His eyes wandered around the Saul Tsotetsi Sports Complex in Sebokeng where he and the other families of victims of the Meyerton bus crash were about to meet officials from the Sedibeng District Municipality on Thursday to discuss funeral arrangements for the 19 people killed in the crash.

The Putco bus was carrying 74 passengers and travelling from Sebokeng towards Meyerton on the R59 when it crashed into the barrier line of a bridge.

Nkhata’s wife Lydia was killed. She was 47.

Fifty-five other passengers were injured, some of them seriously. Passengers claimed the bus driver had been speeding.

Nkhata, 43, arrived early for the meeting. For the 30 minutes he had before it started, he nervously sat outside the hall watching over a plastic bag that contained food for his four-year-old daughter.

Nkhata is now a widower and single father.

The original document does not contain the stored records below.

lemma pvAntiLineEq (grid : List String)
    (hrow : ∀ row ∈ grid, (grid.headD "").toList.length ≤ row.toList.length)
    (s : Nat) (hs : s < grid.length + pvC grid - 1) (hR : 1 ≤ grid.length) :
    (PySem.Str.join "" ((PySem.List.pyRange
        (max 0 ((0 + (s : Int)) - (pvC grid : Int) + 1))
        (min (grid.length : Int) ((0 + (s : Int)) + 1)) 1).map
        (fun i => pvCellB (grid.map (fun row => PySem.Str.slice row none (some ((pvC grid : Nat) : Int)))) i
          ((0 + (s : Int)) - i)))).toList
      = pvLine grid ((s + 1 - pvC grid : Nat) : Int) ((min s (pvC grid - 1) : Nat) : Int) 1 (-1)
          (min grid.length (s + 1) - (s + 1 - pvC grid)) := by
  rw [PySem.List.pyRange_one]
  rw [show ((min (grid.length : Int) ((0 + (s : Int)) + 1)
      - max 0 ((0 + (s : Int)) - (pvC grid : Int) + 1)).toNat)
      = min grid.length (s + 1) - (s + 1 - pvC grid) from by omega]
  rw [List.map_map]
  simp only [Function.comp_def]
  rw [pvJoinSingle _ grid _
      (fun k => max 0 ((0 + (s : Int)) - (pvC grid : Int) + 1) + (k : Int))
      (fun k => (0 + (s : Int)) - (max 0 ((0 + (s : Int)) - (pvC grid : Int) + 1) + (k : Int)))
      (fun k hk => by
        simpa using pvCellB_eq grid hrow _ _ (by omega) (by omega) (by omega)
          (by omega))]
  refine List.map_congr_left (fun k hk => ?_)
  have hk' := List.mem_range.mp hk
  apply pvCellA_congr <;> omega

lemma pvBshape (grid : List String) (word : String) (hne : grid ≠ [])
    (hrow : ∀ row ∈ grid, (grid.headD "").toList.length ≤ row.toList.length) :
    search_word_alt grid word
      = (∑ r ∈ Finset.range grid.length,
          pvCnt2 word.toList (pvLine grid (r : Int) 0 0 1 (pvC grid)))
      + (∑ c ∈ Finset.range (pvC grid),
          pvCnt2 word.toList (pvLine grid 0 (c : Int) 1 0 grid.length))
      + (∑ t ∈ Finset.range (grid.length + pvC grid - 1),
          pvCnt2 word.toList (pvLine grid ((grid.length - 1 - t : Nat) : Int)
            ((t + 1 - grid.length : Nat) : Int) 1 1
            (min grid.length (pvC grid + grid.length - 1 - t) - (grid.length - 1 - t))))
      + (∑ s ∈ Finset.range (grid.length + pvC grid - 1),
          pvCnt2 word.toList (pvLine grid ((s + 1 - pvC grid : Nat) : Int)
            ((min s (pvC grid - 1) : Nat) : Int) 1 (-1)
            (min grid.length (s + 1) - (s + 1 - pvC grid)))) := by
  have hR : 1 ≤ grid.length := List.length_pos_of_ne_nil hne
  simp only [search_word_alt]
  simp only [pvColsEq grid]
  simp only [PySem.Str.slice?_none_none_neg_one, Option.getD_some, List.length_map]
  simp only [pvInner]
  simp only [PySem.List.foldl_add, zero_add]
  simp only [List.map_append, List.sum_append]
  congr 1
  · congr 1
    · congr 1
      · -- rows
        rw [List.map_map, pvSumMapList _ _ ""]
        refine Finset.sum_congr rfl (fun r hr => ?_)
        have hrl := Finset.mem_range.mp hr
        rw [List.getD_eq_getElem?_getD, List.getElem?_eq_getElem hrl, Option.getD_some]
        simp only [Function.comp_apply]
        rw [pvRowLineEq grid hrow r hrl]
      · -- cols
        rw [List.map_map, PySem.List.pyRange_zero_natCast (pvC grid), List.map_map]
        simp only [Function.comp_def]
        rw [pvSumMapRange]
        refine Finset.sum_congr rfl (fun c hc => ?_)
        rw [pvColLineEq grid hrow c (Finset.mem_range.mp hc)]
    · -- diagonals
      rw [List.map_map, PySem.List.pyRange_one (-((grid.length : Int) - 1)) ((pvC grid : Int)),
        List.map_map]
      rw [show (((pvC grid : Int) - -((grid.length : Int) - 1)).toNat)
        = grid.length + pvC grid - 1 from by omega]
      simp only [Function.comp_def]
      rw [pvSumMapRange]
      refine Finset.sum_congr rfl (fun t ht => ?_)
      rw [pvDiagLineEq grid hrow t (Finset.mem_range.mp ht) hR]
  · -- anti-diagonals
    rw [List.map_map, PySem.List.pyRange_one 0 ((grid.length : Int) + (pvC grid : Int) - 1),
      List.map_map]
    rw [show (((grid.length : Int) + (pvC grid : Int) - 1 - 0).toNat)
      = grid.length + pvC grid - 1 from by omega]
    simp only [Function.comp_def]
    rw [pvSumMapRange]
    refine Finset.sum_congr rfl (fun s hs => ?_)
    rw [pvAntiLineEq grid hrow s (Finset.mem_range.mp hs) hR]

lemma pvRowFam (grid : List String) (word : String) (hw : 1 ≤ word.toList.length) :
    (∑ r ∈ Finset.range grid.length, pvCnt2 word.toList (pvLine grid (r : Int) 0 0 1 (pvC grid)))
      = ∑ r ∈ Finset.range grid.length, ∑ c ∈ Finset.range (pvC grid),
          pvPair grid word (r : Int) (c : Int) 0 1 := by
  refine Finset.sum_congr rfl (fun r hr => ?_)
  have hrl := Finset.mem_range.mp hr
  rw [pvLineCnt grid word (r : Int) 0 0 1 (pvC grid) hw
    (fun j hj => by
      simp only [zero_mul, add_zero, one_mul, zero_add] at hj
      omega)
    (fun k hk => by
      simp only [zero_mul, add_zero, one_mul, zero_add]
      omega)]
  refine Finset.sum_congr rfl (fun c hc => ?_)
  rw [show (r : Int) + 0 * (c : Int) = (r : Int) from by ring,
    show (0 : Int) + 1 * (c : Int) = (c : Int) from by ring]

lemma pvColFam (grid : List String) (word : String) (hw : 1 ≤ word.toList.length) :
    (∑ c ∈ Finset.range (pvC grid), pvCnt2 word.toList (pvLine grid 0 (c : Int) 1 0 grid.length))
      = ∑ r ∈ Finset.range grid.length, ∑ c ∈ Finset.range (pvC grid),
          pvPair grid word (r : Int) (c : Int) 1 0 := by
  rw [Finset.sum_comm]
  refine Finset.sum_congr rfl (fun c hc => ?_)
  have hcl := Finset.mem_range.mp hc
  rw [pvLineCnt grid word 0 (c : Int) 1 0 grid.length hw
    (fun j hj => by
      simp only [zero_mul, add_zero, one_mul, zero_add] at hj
      omega)
    (fun k hk => by
      simp only [zero_mul, add_zero, one_mul, zero_add]
      omega)]
  refine Finset.sum_congr rfl (fun k hk => ?_)
  rw [show (0 : Int) + 1 * (k : Int) = (k : Int) from by ring,
    show (c : Int) + 0 * (k : Int) = (c : Int) from by ring]

lemma pvDiagFam (grid : List String) (word : String) (hw : 1 ≤ word.toList.length)
    (hR : 1 ≤ grid.length) :
    (∑ t ∈ Finset.range (grid.length + pvC grid - 1),
        pvCnt2 word.toList (pvLine grid ((grid.length - 1 - t : Nat) : Int)
          ((t + 1 - grid.length : Nat) : Int) 1 1
          (min grid.length (pvC grid + grid.length - 1 - t) - (grid.length - 1 - t))))
      = ∑ r ∈ Finset.range grid.length, ∑ c ∈ Finset.range (pvC grid),
          pvPair grid word (r : Int) (c : Int) 1 1 := by
  rw [← pvDiagReindex grid.length (pvC grid) hR
    (fun r c => pvPair grid word (r : Int) (c : Int) 1 1)]
  refine Finset.sum_congr rfl (fun t ht => ?_)
  have htl := Finset.mem_range.mp ht
  rw [pvLineCnt grid word _ _ 1 1 _ hw
    (fun j hj => by
      simp only [one_mul] at hj
      omega)
    (fun k hk => by
      simp only [one_mul]
      omega)]
  refine Finset.sum_congr rfl (fun k hk => ?_)
  have hkl := Finset.mem_range.mp hk
  rw [show ((grid.length - 1 - t : Nat) : Int) + 1 * (k : Int)
      = (((grid.length - 1 - t) + k : Nat) : Int) from by push_cast; ring,
    show ((t + 1 - grid.length : Nat) : Int) + 1 * (k : Int)
      = (((t + 1 - grid.length) + k : Nat) : Int) from by push_cast; ring]

lemma pvAntiFam (grid : List String) (word : String) (hw : 1 ≤ word.toList.length)
    (hR : 1 ≤ grid.length) :
    (∑ s ∈ Finset.range (grid.length + pvC grid - 1),
        pvCnt2 word.toList (pvLine grid ((s + 1 - pvC grid : Nat) : Int)
          ((min s (pvC grid - 1) : Nat) : Int) 1 (-1)
          (min grid.length (s + 1) - (s + 1 - pvC grid))))
      = ∑ r ∈ Finset.range grid.length, ∑ c ∈ Finset.range (pvC grid),
          pvPair grid word (r : Int) (c : Int) 1 (-1) := by
  rw [← pvAntiReindex grid.length (pvC grid) hR
    (fun r c => pvPair grid word (r : Int) (c : Int) 1 (-1))]
  refine Finset.sum_congr rfl (fun s hs => ?_)
  have hsl := Finset.mem_range.mp hs
  rw [pvLineCnt grid word _ _ 1 (-1) _ hw
    (fun j hj => by
      simp only [one_mul, neg_one_mul] at hj
      omega)
    (fun k hk => by
      simp only [one_mul, neg_one_mul]
      omega)]
  refine Finset.sum_congr rfl (fun k hk => ?_)
  have hkl := Finset.mem_range.mp hk
  rw [show ((s + 1 - pvC grid : Nat) : Int) + 1 * (k : Int)
      = (((s + 1 - pvC grid) + k : Nat) : Int) from by omega,
    show ((min s (pvC grid - 1) : Nat) : Int) + (-1) * (k : Int)
      = ((min s (pvC grid - 1) - k : Nat) : Int) from by
        have : k ≤ min s (pvC grid - 1) := by omega
        omega]

lemma pvMain (grid : List String) (word : String) (hne : grid ≠ [])
    (hrow : ∀ row ∈ grid, (grid.headD "").toList.length ≤ row.toList.length)
    (hw : 1 ≤ word.toList.length) :
    search_word grid word = search_word_alt grid word := by
  have hR : 1 ≤ grid.length := List.length_pos_of_ne_nil hne
  rw [pvAshape, pvBshape grid word hne hrow, pvRowFam grid word hw, pvColFam grid word hw,
    pvDiagFam grid word hw hR, pvAntiFam grid word hw hR]
  rw [← Finset.sum_add_distrib, ← Finset.sum_add_distrib, ← Finset.sum_add_distrib]
  refine Finset.sum_congr rfl (fun r hr => ?_)
  rw [← Finset.sum_add_distrib, ← Finset.sum_add_distrib, ← Finset.sum_add_distrib]

-- ===== VERDICT (by name: the statement is the Claim_ definition above) =====
theorem search_word_spec : Claim_unchanged_search_word := by
  intro grid word hdom hpre hD
  have hw : 1 ≤ word.toList.length := by
    by_contra h
    apply hD
    have h0 : word.toList = [] := by
      cases hl : word.toList with
      | nil => rfl
      | cons a l => rw [hl] at h; simp at h
    show word = ""
    apply String.ext_iff.mpr
    simp [h0]
  exact pvMain grid word hpre.1 hpre.2 hw

theorem search_word_changed : Claim_changed_search_word := by
  unfold Claim_changed_search_word; decide
-- pv_equiv track=rewrite | github.com/baebaemin/Solved_Algorithm | 프로그래머스/unrated/161990. 바탕화면 정리/바탕화면 정리.py | find
-- ===== SOURCE A (Python) =====
-- def find(arr):
--     row = len(arr)
--     foundSp = foundEp = False
--     for i in range(row):
--         if '#' in arr[i] and not foundSp:
--             foundSp = True
--             sp = i
--         if '#' in arr[(i+1)*-1] and not foundEp:
--             foundEp = True
--             ep = row-i
--         if foundSp and foundEp:
--             break
--     return sp, ep
-- ===== SOURCE B (Python) =====
-- def find(arr):
--     found = False
--     for i, row in enumerate(arr):
--         if '#' in row:
--             if not found:
--                 sp = i
--                 found = True
--             ep = i + 1
--     return sp, ep
-- ===== Notes on version B (the rewrite author's own statement) =====
-- stated objective: simpler
-- what changed: Replaced A's dual-ended scan (indexing arr[i] and arr[-(i+1)] each iteration with two found-flags and an early break) with one plain left-to-right enumerate pass that records the first '#' row once and keeps updating the last-'#' end.
import Mathlib
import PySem

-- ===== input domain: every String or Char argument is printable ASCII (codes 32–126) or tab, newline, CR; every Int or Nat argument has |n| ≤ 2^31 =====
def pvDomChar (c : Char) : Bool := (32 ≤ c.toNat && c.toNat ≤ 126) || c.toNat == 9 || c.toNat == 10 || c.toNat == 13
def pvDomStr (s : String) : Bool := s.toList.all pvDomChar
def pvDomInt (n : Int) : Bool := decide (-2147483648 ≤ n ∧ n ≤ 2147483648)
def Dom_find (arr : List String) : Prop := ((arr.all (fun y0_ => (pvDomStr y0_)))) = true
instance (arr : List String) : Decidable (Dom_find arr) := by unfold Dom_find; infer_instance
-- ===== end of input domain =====

-- B replaces A's dual-ended indexed scan with early break by a single forward enumerate pass (simpler).
-- On inputs with no '#' row both Pythons raise UnboundLocalError; Pre_find excludes exactly those.

-- ===== PORT A =====
-- '#' in s
def hasH (s : String) : Bool := PySem.Str.isIn "#" s

-- A's for-loop with early break; sp/ep default 0 stands for Python's unbound locals,
-- only read when nothing was found (excluded by Pre_find).
def findA_loop (arr : List String) (i : Nat) (foundSp foundEp : Bool) (sp ep : Int) : Int × Int :=
  if i < arr.length then
    let p1 : Bool × Int :=
      if hasH (PySem.List.pyGetD arr (i : Int) "") && !foundSp then (true, (i : Int)) else (foundSp, sp)
    let p2 : Bool × Int :=
      if hasH (PySem.List.pyGetD arr (-((i : Int) + 1)) "") && !foundEp then (true, (arr.length : Int) - i)
      else (foundEp, ep)
    if p1.1 && p2.1 then (p1.2, p2.2)
    else findA_loop arr (i + 1) p1.1 p2.1 p1.2 p2.2
  else (sp, ep)
termination_by arr.length - i

def find (arr : List String) : Int × Int := findA_loop arr 0 false false 0 0

-- ===== PORT B =====
-- Source B's single forward pass over enumerate(arr).
def findB_loop (xs : List String) (i : Int) (found : Bool) (sp ep : Int) : Int × Int :=
  match xs with
  | [] => (sp, ep)
  | row :: rest =>
    if hasH row then
      if !found then findB_loop rest (i + 1) true i (i + 1)
      else findB_loop rest (i + 1) found sp (i + 1)
    else findB_loop rest (i + 1) found sp ep

def find_alt (arr : List String) : Int × Int := findB_loop arr 0 false 0 0

-- ===== PRECONDITION & SPEC =====
-- Pre_ excludes inputs with no '#' in any row (including []): there both Pythons raise UnboundLocalError.
def Pre_find (arr : List String) : Prop := arr.any hasH = true
instance (arr : List String) : Decidable (Pre_find arr) := by unfold Pre_find; infer_instance

def pvWitness_find : List String := [".", "#.", "x#"]

def Spec_find (arr : List String) (out : Int × Int) : Prop := out = find_alt arr
instance (arr : List String) (out : Int × Int) : Decidable (Spec_find arr out) := by unfold Spec_find; infer_instance

-- ===== CLAIM (what is proved, stated in full; the proofs are below) =====
def Claim_equal_find : Prop := ∀ (arr : List String), Dom_find arr → Pre_find arr → Spec_find arr (find arr)

-- ===== LEMMAS AND PROOFS =====

-- last '#' index via the reversed list: two cons facts
theorem frev_cons_of_any (row : String) (rest : List String) (h : rest.any hasH = true) :
    (row :: rest).reverse.findIdx hasH = rest.reverse.findIdx hasH := by
  have hlt : rest.reverse.findIdx hasH < rest.reverse.length := by
    rw [List.findIdx_lt_length]
    simp only [List.any_eq_true] at h
    obtain ⟨x, hx, hpx⟩ := h
    exact ⟨x, by simpa using hx, hpx⟩
  simp only [List.reverse_cons, List.findIdx_append, if_pos hlt]

theorem frev_cons_of_not (row : String) (rest : List String) (h : rest.any hasH = false)
    (hr : hasH row = true) : (row :: rest).reverse.findIdx hasH = rest.length := by
  have hnone : ∀ x ∈ rest.reverse, hasH x = false := by
    intro x hx
    have := List.any_eq_false.mp h
    exact Bool.eq_false_iff.mpr (this x (by simpa using hx))
  have heq : rest.reverse.findIdx hasH = rest.reverse.length :=
    List.findIdx_eq_length_of_false hnone
  simp only [List.reverse_cons, List.findIdx_append, heq, List.length_reverse, lt_irrefl,
    if_false, List.findIdx_cons, hr, cond_true, Nat.zero_add]

theorem B_none (xs : List String) (h : xs.any hasH = false) :
    ∀ (i : Int) (found : Bool) (sp ep : Int), findB_loop xs i found sp ep = (sp, ep) := by
  induction xs with
  | nil => intro i found sp ep; rfl
  | cons row rest ih =>
    intro i found sp ep
    simp only [List.any_cons, Bool.or_eq_false_iff] at h
    simp only [findB_loop, h.1]
    exact ih h.2 _ _ _ _

theorem B_found (xs : List String) (h : xs.any hasH = true) :
    ∀ (i sp ep : Int), findB_loop xs i true sp ep =
      (sp, i + (xs.length : Int) - (xs.reverse.findIdx hasH : Int)) := by
  induction xs with
  | nil => simp at h
  | cons row rest ih =>
    intro i sp ep
    by_cases hr : hasH row = true
    · simp only [findB_loop, hr, if_true, Bool.not_true, Bool.false_eq_true, if_false]
      by_cases hrest : rest.any hasH = true
      · rw [ih hrest, frev_cons_of_any row rest hrest]
        simp only [List.length_cons]; push_cast; ring_nf
      · rw [B_none rest (by simpa using hrest), frev_cons_of_not row rest (by simpa using hrest) hr]
        simp only [List.length_cons]; push_cast; ring_nf
    · have hrest : rest.any hasH = true := by
        simp only [List.any_cons, Bool.eq_false_iff.mpr hr, Bool.false_or] at h; exact h
      simp only [findB_loop, Bool.eq_false_iff.mpr hr, Bool.false_eq_true, if_false]
      rw [ih hrest, frev_cons_of_any row rest hrest]
      simp only [List.length_cons]; push_cast; ring_nf

theorem B_notfound (xs : List String) (h : xs.any hasH = true) :
    ∀ (i sp ep : Int), findB_loop xs i false sp ep =
      (i + (xs.findIdx hasH : Int), i + (xs.length : Int) - (xs.reverse.findIdx hasH : Int)) := by
  induction xs with
  | nil => simp at h
  | cons row rest ih =>
    intro i sp ep
    by_cases hr : hasH row = true
    · simp only [findB_loop, hr, if_true, Bool.not_false, if_true]
      have hf : (row :: rest).findIdx hasH = 0 := by simp [List.findIdx_cons, hr]
      by_cases hrest : rest.any hasH = true
      · rw [B_found rest hrest, frev_cons_of_any row rest hrest, hf]
        simp only [List.length_cons]; push_cast; ring_nf
      · rw [B_none rest (by simpa using hrest), frev_cons_of_not row rest (by simpa using hrest) hr, hf]
        simp only [List.length_cons]; push_cast; ring_nf
    · have hrest : rest.any hasH = true := by
        simp only [List.any_cons, Bool.eq_false_iff.mpr hr, Bool.false_or] at h; exact h
      simp only [findB_loop, Bool.eq_false_iff.mpr hr, Bool.false_eq_true, if_false]
      rw [ih hrest, frev_cons_of_any row rest hrest]
      have hf : (row :: rest).findIdx hasH = rest.findIdx hasH + 1 := by
        simp [List.findIdx_cons, Bool.eq_false_iff.mpr hr]
      rw [hf]
      simp only [List.length_cons]; push_cast; ring_nf

-- membership of '#' in arr ↔ in arr.reverse
theorem any_reverse (arr : List String) (h : arr.any hasH = true) : arr.reverse.any hasH = true := by
  simpa using h

theorem A_loop (arr : List String) (hex : arr.any hasH = true) :
    ∀ (m i : Nat) (fS fE : Bool) (sp ep : Int), arr.length - i = m →
      fS = decide (arr.findIdx hasH < i) →
      (fS = true → sp = (arr.findIdx hasH : Int)) →
      fE = decide (arr.reverse.findIdx hasH < i) →
      (fE = true → ep = (arr.length : Int) - (arr.reverse.findIdx hasH : Int)) →
      findA_loop arr i fS fE sp ep =
        ((arr.findIdx hasH : Int), (arr.length : Int) - (arr.reverse.findIdx hasH : Int)) := by
  have hfl : arr.findIdx hasH < arr.length := by
    rw [List.findIdx_lt_length]; simpa [List.any_eq_true] using hex
  have hfrl : arr.reverse.findIdx hasH < arr.length := by
    have := any_reverse arr hex
    have h2 : arr.reverse.findIdx hasH < arr.reverse.length := by
      rw [List.findIdx_lt_length]; simpa [List.any_eq_true] using this
    simpa using h2
  intro m
  induction m with
  | zero =>
    intro i fS fE sp ep hm hS hSv hE hEv
    have hni : arr.length ≤ i := by omega
    have hfS : fS = true := by rw [hS]; simp; omega
    have hfE : fE = true := by rw [hE]; simp; omega
    rw [findA_loop]
    simp only [if_neg (by omega : ¬ i < arr.length)]
    rw [hSv hfS, hEv hfE]
  | succ m ih =>
    intro i fS fE sp ep hm hS hSv hE hEv
    by_cases hi : i < arr.length
    case neg =>
      have hfS : fS = true := by rw [hS]; simp; omega
      have hfE : fE = true := by rw [hE]; simp; omega
      rw [findA_loop]
      simp only [if_neg hi]
      rw [hSv hfS, hEv hfE]
    case pos =>
      -- the two rows read this iteration, in getD form
      have hget1 : PySem.List.pyGetD arr (i : Int) "" = arr.getD i "" :=
        PySem.List.pyGetD_natCast arr i ""
      have hcast : -((i : Int) + 1) = -(((i + 1 : Nat) : Int)) := by push_cast; ring
      have hidx : arr.length - (i + 1) = arr.length - 1 - i := by omega
      have hirev : i < arr.reverse.length := by simpa
      have hrl : arr.reverse.length = arr.length := by simp
      have hget2 : PySem.List.pyGetD arr (-((i : Int) + 1)) "" = arr.reverse.getD i "" := by
        rw [hcast, PySem.List.pyGetD_neg_natCast arr (i + 1) "" (by omega) (by omega)]
        rw [List.getD_eq_getElem _ _ hirev]
        simp only [List.getElem_reverse, hidx]
      -- findIdx facts in getD form
      have hatF : hasH (arr.getD (arr.findIdx hasH) "") = true := by
        rw [List.getD_eq_getElem _ _ hfl]; exact List.findIdx_getElem
      have hbelow : ∀ j, j < arr.findIdx hasH → hasH (arr.getD j "") = false := by
        intro j hj
        rw [List.getD_eq_getElem _ _ (lt_of_lt_of_le hj List.findIdx_le_length)]
        exact List.not_of_lt_findIdx hj
      have hfrl' : arr.reverse.findIdx hasH < arr.reverse.length := by simpa
      have hatFr : hasH (arr.reverse.getD (arr.reverse.findIdx hasH) "") = true := by
        rw [List.getD_eq_getElem _ _ hfrl']; exact List.findIdx_getElem
      have hbelowr : ∀ j, j < arr.reverse.findIdx hasH → hasH (arr.reverse.getD j "") = false := by
        intro j hj
        rw [List.getD_eq_getElem _ _ (lt_of_lt_of_le hj List.findIdx_le_length)]
        exact List.not_of_lt_findIdx hj
      -- how the forward flag/value update
      have step1 : (if hasH (PySem.List.pyGetD arr (i : Int) "") && !fS then (true, (i : Int))
            else (fS, sp)) =
          ((decide (arr.findIdx hasH < i + 1) : Bool),
           if decide (arr.findIdx hasH < i + 1) = true then (arr.findIdx hasH : Int)
           else sp) := by
        rw [hget1]
        by_cases hflt : arr.findIdx hasH < i
        · have hfS : fS = true := by rw [hS]; simp [hflt]
          rw [hfS, hSv hfS]; simp
          exact Nat.le_of_lt hflt
        · have hfS : fS = false := by rw [hS]; simp [hflt]
          by_cases hh : hasH (arr.getD i "") = true
          · have hfe : arr.findIdx hasH = i := by
              have hle : ¬ i < arr.findIdx hasH := fun hc => by
                rw [hbelow i hc] at hh; exact absurd hh (by simp)
              omega
            simp only [hfS, Bool.not_false, Bool.and_true, hh, if_true]
            simp [hfe]
          · have hne : arr.findIdx hasH ≠ i := fun hc => by rw [hc] at hatF; exact hh hatF
            have hhf : hasH (arr.getD i "") = false := Bool.eq_false_iff.mpr hh
            have hgt : i < arr.findIdx hasH :=
              Nat.lt_of_le_of_ne (Nat.le_of_not_lt hflt) (fun e => hne e.symm)
            have hd : decide (arr.findIdx hasH < i + 1) = false :=
              decide_eq_false (Nat.not_lt.mpr hgt)
            simp only [hfS, Bool.not_false, Bool.and_true, hhf, Bool.false_eq_true, if_false, hd]
      -- how the backward flag/value update
      have step2 : (if hasH (PySem.List.pyGetD arr (-((i : Int) + 1)) "") && !fE then
              (true, (arr.length : Int) - i)
            else (fE, ep)) =
          ((decide (arr.reverse.findIdx hasH < i + 1) : Bool),
           if decide (arr.reverse.findIdx hasH < i + 1) = true then
             (arr.length : Int) - (arr.reverse.findIdx hasH : Int)
           else ep) := by
        rw [hget2]
        by_cases hflt : arr.reverse.findIdx hasH < i
        · have hfE : fE = true := by rw [hE]; simp [hflt]
          rw [hfE, hEv hfE]; simp
          exact Nat.le_of_lt hflt
        · have hfE : fE = false := by rw [hE]; simp [hflt]
          by_cases hh : hasH (arr.reverse.getD i "") = true
          · have hfe : arr.reverse.findIdx hasH = i := by
              have hle : ¬ i < arr.reverse.findIdx hasH := fun hc => by
                rw [hbelowr i hc] at hh; exact absurd hh (by simp)
              omega
            simp only [hfE, Bool.not_false, Bool.and_true, hh, if_true]
            simp [hfe]
          · have hne : arr.reverse.findIdx hasH ≠ i := fun hc => by rw [hc] at hatFr; exact hh hatFr
            have hhf : hasH (arr.reverse.getD i "") = false := Bool.eq_false_iff.mpr hh
            have hgt : i < arr.reverse.findIdx hasH :=
              Nat.lt_of_le_of_ne (Nat.le_of_not_lt hflt) (fun e => hne e.symm)
            have hd : decide (arr.reverse.findIdx hasH < i + 1) = false :=
              decide_eq_false (Nat.not_lt.mpr hgt)
            simp only [hfE, Bool.not_false, Bool.and_true, hhf, Bool.false_eq_true, if_false, hd]
      rw [findA_loop]
      simp only [if_pos hi, step1, step2]
      by_cases hboth : (decide (arr.findIdx hasH < i + 1) && decide (arr.reverse.findIdx hasH < i + 1)) = true
      · simp only [hboth, if_true]
        simp only [Bool.and_eq_true, decide_eq_true_eq] at hboth
        simp [hboth.1, hboth.2]
      · simp only [hboth, Bool.false_eq_true, if_false]
        apply ih (i + 1) _ _ _ _ (by omega) rfl ?_ rfl ?_
        · intro h; simp only [h, if_true]
        · intro h; simp only [h, if_true]

-- ===== VERDICT (by name: the statement is the Claim_ definition above) =====
theorem find_spec : Claim_equal_find := by
  intro arr _ hpre
  have hex : arr.any hasH = true := hpre
  show find arr = find_alt arr
  rw [find, find_alt]
  rw [A_loop arr hex arr.length 0 false false 0 0 (by omega) (by simp) (by simp) (by simp) (by simp)]
  rw [B_notfound arr hex 0 0 0]
  simp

“She has been asking where her mother is… She doesn’t understand,” he said about his daughter as he rubbed his face with his hands.

Nkhata met Lydia in 2001. To him, she was everything he had wanted in a wife. “I met her and knew, this is the woman I want to have a family with,” he said, a smile forming momentarily.

Nkhata and his wife worked for the same family, he as a gardener and she as a domestic worker.

“Lydia was a good woman,” he said, as he stood to walk inside the hall for the meeting with the rest of the families, “but she’s not here any more and I have to be okay, even if I’m not. For my daughter.”

The meeting was closed to the media, but Dan Manoeli, acting director of external communications for the Sedibeng District Municipality, said after the meeting that they had gathered to meet the families to discuss funeral arrangements for next week.

“We are giving families the option of having a mass funeral or they can have their own services. Putco also came to address the families and has offered R10 000 per deceased person and two buses (for transport) for each family who lives in Gauteng. If a family wants to have a private funeral outside Gauteng, Putco is offering R10 000 and one bus.”

The Road Accident Fund offered R9 600 to assist with costs.

A memorial service will be held at the Mphatlalatsane Sports Complex in Sebokeng from 11am to 1pm on Wednesday next week, and the funeral will be next Sunday.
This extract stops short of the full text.